**What is being asked**.
When a line in the entries below contains "rintro", tally it; give the tally with nothing added.

[Collected data]
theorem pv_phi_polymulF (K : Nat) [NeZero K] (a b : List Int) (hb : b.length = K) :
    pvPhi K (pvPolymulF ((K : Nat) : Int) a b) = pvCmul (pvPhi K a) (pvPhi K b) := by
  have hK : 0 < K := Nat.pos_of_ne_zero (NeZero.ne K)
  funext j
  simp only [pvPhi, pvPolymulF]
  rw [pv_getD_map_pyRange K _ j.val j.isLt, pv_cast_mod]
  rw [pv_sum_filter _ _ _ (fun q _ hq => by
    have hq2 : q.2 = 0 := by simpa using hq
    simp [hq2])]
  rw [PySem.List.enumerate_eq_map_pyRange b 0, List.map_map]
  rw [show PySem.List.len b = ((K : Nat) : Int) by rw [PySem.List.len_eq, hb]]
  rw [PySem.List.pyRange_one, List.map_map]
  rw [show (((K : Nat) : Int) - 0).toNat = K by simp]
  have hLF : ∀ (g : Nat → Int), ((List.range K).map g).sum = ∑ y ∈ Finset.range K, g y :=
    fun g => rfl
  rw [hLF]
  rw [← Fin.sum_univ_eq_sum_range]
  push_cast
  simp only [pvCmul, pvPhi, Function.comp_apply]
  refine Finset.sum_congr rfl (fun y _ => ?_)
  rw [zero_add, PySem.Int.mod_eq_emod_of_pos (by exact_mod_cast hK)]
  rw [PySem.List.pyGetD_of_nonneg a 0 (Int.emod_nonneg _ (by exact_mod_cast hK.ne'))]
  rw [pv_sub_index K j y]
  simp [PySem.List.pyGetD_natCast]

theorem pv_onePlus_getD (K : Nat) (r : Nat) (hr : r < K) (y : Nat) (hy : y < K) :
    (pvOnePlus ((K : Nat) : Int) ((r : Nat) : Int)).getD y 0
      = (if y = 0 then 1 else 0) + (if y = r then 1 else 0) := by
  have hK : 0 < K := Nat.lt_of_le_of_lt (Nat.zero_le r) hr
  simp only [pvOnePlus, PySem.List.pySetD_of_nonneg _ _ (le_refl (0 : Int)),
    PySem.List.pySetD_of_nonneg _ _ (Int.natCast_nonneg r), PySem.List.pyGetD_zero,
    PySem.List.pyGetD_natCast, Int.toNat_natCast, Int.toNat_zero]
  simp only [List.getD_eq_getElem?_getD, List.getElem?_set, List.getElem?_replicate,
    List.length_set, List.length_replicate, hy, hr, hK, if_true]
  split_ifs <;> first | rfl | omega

...

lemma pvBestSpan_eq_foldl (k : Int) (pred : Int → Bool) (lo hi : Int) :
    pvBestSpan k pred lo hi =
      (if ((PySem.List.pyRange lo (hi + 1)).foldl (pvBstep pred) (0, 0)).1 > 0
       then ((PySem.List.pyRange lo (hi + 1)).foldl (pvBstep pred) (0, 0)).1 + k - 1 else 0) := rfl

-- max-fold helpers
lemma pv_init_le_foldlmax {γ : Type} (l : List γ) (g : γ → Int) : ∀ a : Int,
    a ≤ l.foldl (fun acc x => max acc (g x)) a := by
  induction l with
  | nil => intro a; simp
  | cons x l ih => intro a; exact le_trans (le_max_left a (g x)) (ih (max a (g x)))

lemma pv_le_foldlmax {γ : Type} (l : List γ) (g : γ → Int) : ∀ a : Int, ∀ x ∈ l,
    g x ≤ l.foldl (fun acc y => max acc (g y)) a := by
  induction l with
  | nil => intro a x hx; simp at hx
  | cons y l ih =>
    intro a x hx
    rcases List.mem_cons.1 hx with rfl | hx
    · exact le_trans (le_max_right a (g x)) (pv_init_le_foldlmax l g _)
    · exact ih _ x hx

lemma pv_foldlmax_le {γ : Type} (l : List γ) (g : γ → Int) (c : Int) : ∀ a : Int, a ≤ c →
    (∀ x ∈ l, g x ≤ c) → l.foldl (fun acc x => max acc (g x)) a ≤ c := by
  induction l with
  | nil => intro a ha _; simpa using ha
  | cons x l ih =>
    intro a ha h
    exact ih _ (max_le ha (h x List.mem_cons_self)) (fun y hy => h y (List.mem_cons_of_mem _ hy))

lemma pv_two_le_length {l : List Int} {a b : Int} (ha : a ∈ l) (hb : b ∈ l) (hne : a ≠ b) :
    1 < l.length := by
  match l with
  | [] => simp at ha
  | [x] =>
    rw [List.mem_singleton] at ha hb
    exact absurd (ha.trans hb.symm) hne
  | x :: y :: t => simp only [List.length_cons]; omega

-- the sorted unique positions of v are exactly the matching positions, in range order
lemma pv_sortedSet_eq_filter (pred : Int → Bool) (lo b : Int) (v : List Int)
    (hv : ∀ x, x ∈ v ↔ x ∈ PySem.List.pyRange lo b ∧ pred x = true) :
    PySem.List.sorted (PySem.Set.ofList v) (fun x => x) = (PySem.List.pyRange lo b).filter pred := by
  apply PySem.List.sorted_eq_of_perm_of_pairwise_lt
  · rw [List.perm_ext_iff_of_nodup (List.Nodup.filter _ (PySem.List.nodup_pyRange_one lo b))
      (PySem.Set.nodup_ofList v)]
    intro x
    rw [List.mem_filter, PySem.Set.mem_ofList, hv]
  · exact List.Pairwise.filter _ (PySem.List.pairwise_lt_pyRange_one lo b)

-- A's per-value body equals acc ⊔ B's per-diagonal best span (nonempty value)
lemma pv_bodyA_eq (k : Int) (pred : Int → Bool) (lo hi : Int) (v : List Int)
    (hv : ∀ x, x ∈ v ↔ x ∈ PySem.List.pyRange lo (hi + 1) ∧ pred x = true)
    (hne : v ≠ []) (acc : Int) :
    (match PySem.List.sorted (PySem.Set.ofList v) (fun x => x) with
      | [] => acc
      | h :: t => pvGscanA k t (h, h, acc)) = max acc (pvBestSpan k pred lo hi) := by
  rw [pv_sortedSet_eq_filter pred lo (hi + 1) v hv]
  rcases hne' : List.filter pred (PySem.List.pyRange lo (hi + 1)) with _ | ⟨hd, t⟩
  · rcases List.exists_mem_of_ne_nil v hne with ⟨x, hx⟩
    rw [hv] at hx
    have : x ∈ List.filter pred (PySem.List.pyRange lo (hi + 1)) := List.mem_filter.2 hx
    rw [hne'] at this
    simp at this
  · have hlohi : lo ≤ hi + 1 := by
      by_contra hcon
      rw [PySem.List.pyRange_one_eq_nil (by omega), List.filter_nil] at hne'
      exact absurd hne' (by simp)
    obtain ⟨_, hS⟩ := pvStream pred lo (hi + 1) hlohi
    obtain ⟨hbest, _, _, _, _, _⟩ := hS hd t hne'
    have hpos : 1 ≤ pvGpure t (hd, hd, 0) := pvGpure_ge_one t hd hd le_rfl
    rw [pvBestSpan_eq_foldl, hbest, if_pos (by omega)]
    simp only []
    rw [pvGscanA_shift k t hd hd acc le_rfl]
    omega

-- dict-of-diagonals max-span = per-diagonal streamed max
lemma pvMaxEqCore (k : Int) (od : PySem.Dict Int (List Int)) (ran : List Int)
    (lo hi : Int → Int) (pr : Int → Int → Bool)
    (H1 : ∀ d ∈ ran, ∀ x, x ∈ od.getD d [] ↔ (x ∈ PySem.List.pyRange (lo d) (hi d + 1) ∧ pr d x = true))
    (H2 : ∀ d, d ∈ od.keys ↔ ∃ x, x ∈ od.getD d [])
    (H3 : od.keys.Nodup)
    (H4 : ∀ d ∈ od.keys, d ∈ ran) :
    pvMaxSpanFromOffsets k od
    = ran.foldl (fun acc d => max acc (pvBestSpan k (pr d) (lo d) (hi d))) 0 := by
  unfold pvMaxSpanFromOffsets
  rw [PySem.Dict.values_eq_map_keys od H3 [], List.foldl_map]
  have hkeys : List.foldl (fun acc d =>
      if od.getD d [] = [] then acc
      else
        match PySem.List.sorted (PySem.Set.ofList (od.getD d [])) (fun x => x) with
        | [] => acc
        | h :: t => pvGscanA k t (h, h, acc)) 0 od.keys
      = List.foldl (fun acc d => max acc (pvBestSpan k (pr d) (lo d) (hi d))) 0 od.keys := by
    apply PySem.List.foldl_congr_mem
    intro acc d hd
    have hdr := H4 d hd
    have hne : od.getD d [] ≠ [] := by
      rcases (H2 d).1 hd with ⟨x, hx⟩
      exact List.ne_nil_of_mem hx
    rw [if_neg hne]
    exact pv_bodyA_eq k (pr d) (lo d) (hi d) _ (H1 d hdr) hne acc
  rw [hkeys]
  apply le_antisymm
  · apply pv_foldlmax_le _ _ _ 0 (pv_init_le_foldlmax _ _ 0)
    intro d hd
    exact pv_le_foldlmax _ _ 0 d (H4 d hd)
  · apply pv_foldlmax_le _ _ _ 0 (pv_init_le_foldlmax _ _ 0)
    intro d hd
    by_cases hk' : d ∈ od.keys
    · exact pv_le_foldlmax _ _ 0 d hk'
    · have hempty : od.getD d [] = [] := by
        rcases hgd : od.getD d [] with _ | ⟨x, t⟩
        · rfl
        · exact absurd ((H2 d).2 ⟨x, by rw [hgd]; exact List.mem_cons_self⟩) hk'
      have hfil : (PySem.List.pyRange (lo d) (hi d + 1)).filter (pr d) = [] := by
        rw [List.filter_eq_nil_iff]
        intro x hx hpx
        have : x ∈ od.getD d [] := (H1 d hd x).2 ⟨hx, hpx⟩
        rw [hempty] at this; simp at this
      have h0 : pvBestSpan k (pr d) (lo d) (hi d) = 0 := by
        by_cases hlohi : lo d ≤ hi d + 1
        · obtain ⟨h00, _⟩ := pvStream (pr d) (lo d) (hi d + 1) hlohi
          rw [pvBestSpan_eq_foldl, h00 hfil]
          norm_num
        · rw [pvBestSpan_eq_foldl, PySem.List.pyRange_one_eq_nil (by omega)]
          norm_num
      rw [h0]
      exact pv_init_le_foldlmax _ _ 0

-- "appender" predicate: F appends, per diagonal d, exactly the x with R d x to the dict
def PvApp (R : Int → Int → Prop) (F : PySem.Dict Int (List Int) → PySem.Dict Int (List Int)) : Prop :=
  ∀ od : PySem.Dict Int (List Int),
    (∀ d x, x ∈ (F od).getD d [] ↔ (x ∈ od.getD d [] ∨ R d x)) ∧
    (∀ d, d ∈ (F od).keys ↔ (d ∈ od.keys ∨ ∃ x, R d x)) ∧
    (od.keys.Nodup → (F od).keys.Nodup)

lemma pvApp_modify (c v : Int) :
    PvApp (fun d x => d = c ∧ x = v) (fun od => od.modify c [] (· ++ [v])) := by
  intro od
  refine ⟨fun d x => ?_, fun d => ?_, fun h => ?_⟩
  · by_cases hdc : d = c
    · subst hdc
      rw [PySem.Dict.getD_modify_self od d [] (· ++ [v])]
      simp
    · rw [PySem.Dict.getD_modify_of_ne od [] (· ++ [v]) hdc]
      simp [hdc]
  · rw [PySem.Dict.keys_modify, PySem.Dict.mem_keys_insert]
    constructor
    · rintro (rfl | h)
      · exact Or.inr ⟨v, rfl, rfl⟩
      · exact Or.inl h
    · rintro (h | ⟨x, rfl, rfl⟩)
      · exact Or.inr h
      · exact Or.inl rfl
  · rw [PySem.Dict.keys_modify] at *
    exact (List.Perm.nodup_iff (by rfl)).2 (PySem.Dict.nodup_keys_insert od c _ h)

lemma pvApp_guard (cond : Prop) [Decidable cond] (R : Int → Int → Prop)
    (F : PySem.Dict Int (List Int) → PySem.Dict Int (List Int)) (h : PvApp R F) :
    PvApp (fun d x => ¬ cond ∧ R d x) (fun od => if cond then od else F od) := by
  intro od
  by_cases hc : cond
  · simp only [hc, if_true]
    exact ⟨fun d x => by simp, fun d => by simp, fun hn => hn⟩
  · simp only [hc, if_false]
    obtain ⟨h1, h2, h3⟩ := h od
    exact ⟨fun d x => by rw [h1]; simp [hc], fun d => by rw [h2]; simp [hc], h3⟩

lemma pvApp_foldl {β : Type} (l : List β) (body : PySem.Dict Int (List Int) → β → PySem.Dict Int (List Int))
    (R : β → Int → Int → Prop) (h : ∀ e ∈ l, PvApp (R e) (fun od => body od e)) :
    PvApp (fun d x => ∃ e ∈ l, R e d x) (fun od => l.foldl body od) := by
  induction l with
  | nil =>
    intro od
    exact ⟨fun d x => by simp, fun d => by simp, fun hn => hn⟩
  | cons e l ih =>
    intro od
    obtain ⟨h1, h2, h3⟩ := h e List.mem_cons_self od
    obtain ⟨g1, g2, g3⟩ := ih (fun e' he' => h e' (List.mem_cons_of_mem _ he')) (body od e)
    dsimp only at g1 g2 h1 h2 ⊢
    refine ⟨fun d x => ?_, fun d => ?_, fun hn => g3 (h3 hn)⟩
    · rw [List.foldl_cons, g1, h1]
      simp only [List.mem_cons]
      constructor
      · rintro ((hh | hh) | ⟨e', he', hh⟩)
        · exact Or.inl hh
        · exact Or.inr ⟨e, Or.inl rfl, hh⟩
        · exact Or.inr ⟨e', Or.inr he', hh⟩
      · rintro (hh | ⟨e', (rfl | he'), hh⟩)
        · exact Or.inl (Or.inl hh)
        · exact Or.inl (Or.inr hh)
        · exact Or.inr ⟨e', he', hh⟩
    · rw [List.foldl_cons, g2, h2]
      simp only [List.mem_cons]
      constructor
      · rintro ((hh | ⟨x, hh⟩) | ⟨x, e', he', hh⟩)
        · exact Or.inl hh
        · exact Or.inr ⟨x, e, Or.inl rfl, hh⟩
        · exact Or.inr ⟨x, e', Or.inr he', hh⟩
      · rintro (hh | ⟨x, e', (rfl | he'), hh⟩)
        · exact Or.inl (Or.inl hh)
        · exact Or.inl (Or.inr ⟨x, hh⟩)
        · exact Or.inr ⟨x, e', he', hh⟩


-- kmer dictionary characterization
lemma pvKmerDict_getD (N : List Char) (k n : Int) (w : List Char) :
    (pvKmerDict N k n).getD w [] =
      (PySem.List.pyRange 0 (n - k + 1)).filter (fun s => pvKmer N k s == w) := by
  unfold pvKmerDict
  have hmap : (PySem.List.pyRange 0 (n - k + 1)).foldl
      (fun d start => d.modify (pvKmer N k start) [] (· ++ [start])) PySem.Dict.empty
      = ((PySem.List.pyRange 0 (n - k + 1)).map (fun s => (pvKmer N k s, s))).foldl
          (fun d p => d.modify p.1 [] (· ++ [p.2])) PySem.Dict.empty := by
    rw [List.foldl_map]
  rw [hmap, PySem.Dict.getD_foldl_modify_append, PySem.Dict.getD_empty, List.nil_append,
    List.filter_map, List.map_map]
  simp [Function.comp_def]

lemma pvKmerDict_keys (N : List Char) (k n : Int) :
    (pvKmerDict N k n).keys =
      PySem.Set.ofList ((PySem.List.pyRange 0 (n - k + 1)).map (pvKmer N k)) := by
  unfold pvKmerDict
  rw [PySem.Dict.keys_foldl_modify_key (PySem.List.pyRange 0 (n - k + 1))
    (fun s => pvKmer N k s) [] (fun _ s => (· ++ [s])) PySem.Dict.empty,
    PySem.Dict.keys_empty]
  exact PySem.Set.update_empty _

**Answer to this task**.
6